#### [What is needed]
Your task is to return the line containing "-- ===== VERDICT" and each line after it through the end of the entries, exactly, with no other lines.

#### [Data shown]
▼▼▼

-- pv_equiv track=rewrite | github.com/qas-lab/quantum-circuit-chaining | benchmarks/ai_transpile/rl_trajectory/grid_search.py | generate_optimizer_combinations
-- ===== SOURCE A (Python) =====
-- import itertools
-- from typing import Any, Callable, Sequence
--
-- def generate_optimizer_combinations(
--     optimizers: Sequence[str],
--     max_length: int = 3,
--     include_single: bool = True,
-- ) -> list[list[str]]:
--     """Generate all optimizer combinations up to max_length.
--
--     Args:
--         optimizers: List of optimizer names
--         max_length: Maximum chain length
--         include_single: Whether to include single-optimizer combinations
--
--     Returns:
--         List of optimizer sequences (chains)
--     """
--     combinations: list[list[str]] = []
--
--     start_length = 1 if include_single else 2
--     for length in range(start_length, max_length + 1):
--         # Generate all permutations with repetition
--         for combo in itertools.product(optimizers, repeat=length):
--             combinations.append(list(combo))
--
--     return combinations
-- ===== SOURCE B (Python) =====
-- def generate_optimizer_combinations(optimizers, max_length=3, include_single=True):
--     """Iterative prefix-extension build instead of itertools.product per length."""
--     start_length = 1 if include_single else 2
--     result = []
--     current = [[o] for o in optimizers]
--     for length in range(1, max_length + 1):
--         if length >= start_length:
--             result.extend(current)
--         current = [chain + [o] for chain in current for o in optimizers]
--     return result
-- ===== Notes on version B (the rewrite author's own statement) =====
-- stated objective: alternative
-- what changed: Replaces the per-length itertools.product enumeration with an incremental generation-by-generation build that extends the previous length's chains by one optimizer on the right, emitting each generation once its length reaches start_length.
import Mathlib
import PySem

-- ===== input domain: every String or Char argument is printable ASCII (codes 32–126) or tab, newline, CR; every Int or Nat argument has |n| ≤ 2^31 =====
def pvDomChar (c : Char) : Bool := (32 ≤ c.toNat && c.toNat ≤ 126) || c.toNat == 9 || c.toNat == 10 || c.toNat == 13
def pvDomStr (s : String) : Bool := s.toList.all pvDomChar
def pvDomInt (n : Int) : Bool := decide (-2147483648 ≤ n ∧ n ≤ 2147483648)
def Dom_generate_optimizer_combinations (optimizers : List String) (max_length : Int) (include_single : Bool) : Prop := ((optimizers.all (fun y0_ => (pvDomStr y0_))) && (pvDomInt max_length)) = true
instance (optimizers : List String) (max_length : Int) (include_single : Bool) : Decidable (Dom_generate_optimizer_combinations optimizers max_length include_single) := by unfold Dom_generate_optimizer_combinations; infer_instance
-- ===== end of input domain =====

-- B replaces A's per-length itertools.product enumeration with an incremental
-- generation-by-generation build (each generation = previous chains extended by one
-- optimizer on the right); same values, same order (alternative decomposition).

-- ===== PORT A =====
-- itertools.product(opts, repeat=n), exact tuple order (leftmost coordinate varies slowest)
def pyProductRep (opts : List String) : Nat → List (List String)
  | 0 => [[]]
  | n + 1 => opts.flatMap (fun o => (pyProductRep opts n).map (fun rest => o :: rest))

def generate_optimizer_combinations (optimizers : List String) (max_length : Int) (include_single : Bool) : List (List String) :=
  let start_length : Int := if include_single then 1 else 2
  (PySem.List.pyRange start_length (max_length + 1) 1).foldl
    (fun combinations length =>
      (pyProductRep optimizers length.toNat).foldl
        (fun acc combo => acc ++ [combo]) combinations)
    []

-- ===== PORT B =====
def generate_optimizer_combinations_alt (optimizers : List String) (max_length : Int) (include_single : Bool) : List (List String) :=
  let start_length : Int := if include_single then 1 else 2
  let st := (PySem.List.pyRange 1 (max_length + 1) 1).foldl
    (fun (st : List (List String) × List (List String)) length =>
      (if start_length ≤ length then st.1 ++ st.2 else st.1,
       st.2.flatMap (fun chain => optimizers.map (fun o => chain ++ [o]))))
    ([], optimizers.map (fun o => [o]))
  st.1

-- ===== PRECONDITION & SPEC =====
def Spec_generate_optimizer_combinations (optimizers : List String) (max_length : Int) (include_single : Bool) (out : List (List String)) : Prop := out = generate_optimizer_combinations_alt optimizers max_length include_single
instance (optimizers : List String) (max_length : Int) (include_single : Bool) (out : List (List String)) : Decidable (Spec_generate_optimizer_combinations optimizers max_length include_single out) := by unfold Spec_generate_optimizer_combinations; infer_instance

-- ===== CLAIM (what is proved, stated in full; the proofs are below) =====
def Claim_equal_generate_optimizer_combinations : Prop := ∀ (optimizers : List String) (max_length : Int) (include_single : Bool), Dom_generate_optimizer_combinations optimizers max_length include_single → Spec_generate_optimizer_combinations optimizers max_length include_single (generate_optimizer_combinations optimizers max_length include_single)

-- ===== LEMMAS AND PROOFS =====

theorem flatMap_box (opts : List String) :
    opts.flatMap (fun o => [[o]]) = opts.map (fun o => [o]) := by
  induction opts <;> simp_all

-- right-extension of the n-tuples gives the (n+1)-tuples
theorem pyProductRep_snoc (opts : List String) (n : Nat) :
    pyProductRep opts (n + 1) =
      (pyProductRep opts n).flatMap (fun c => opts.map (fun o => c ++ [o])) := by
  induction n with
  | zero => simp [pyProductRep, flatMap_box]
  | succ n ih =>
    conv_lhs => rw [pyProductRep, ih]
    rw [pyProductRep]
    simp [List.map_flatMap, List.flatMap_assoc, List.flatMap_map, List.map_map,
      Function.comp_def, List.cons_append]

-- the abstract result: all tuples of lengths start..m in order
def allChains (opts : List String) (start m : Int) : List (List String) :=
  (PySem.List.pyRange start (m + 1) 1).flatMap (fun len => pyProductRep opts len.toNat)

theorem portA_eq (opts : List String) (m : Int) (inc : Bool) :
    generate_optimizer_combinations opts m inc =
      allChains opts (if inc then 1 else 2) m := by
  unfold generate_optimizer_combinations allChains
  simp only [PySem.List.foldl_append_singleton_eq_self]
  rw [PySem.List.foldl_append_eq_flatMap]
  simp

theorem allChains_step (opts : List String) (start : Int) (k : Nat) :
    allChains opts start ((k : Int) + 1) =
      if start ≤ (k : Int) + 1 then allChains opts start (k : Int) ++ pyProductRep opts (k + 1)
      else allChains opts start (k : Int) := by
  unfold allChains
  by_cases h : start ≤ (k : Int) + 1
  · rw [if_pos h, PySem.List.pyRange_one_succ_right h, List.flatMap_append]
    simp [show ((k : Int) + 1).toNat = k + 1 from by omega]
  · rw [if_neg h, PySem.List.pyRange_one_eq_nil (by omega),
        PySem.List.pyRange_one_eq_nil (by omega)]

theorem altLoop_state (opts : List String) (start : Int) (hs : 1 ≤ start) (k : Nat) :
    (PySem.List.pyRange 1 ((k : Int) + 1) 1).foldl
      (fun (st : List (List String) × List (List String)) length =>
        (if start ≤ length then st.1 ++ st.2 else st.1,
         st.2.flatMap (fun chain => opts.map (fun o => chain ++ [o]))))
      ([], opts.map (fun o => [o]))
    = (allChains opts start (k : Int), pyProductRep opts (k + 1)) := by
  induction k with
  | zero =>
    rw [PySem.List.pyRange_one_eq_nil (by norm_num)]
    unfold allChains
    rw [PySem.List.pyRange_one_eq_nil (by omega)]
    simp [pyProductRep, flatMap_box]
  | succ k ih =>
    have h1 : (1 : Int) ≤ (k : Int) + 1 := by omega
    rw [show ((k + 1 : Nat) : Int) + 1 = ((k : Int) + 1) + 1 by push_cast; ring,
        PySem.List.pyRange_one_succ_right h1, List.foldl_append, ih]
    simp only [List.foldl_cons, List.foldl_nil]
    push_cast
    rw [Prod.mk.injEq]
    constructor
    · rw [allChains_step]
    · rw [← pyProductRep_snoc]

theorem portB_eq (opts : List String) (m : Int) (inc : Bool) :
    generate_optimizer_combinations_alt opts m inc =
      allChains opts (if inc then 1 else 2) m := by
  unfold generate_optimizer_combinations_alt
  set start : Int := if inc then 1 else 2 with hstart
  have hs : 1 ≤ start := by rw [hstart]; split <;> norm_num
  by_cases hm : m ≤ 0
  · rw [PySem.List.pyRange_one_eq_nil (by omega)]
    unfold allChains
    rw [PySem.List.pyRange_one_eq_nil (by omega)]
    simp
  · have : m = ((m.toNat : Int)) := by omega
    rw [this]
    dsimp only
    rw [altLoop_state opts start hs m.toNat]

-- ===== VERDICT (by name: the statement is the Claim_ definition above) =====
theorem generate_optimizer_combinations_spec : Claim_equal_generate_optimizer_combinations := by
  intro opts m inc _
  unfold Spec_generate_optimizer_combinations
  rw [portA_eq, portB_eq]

▲▲▲

#### [Solution for this task]
-- ===== VERDICT (by name: the statement is the Claim_ definition above) =====
theorem generate_optimizer_combinations_spec : Claim_equal_generate_optimizer_combinations := by
  intro opts m inc _
  unfold Spec_generate_optimizer_combinations
  rw [portA_eq, portB_eq]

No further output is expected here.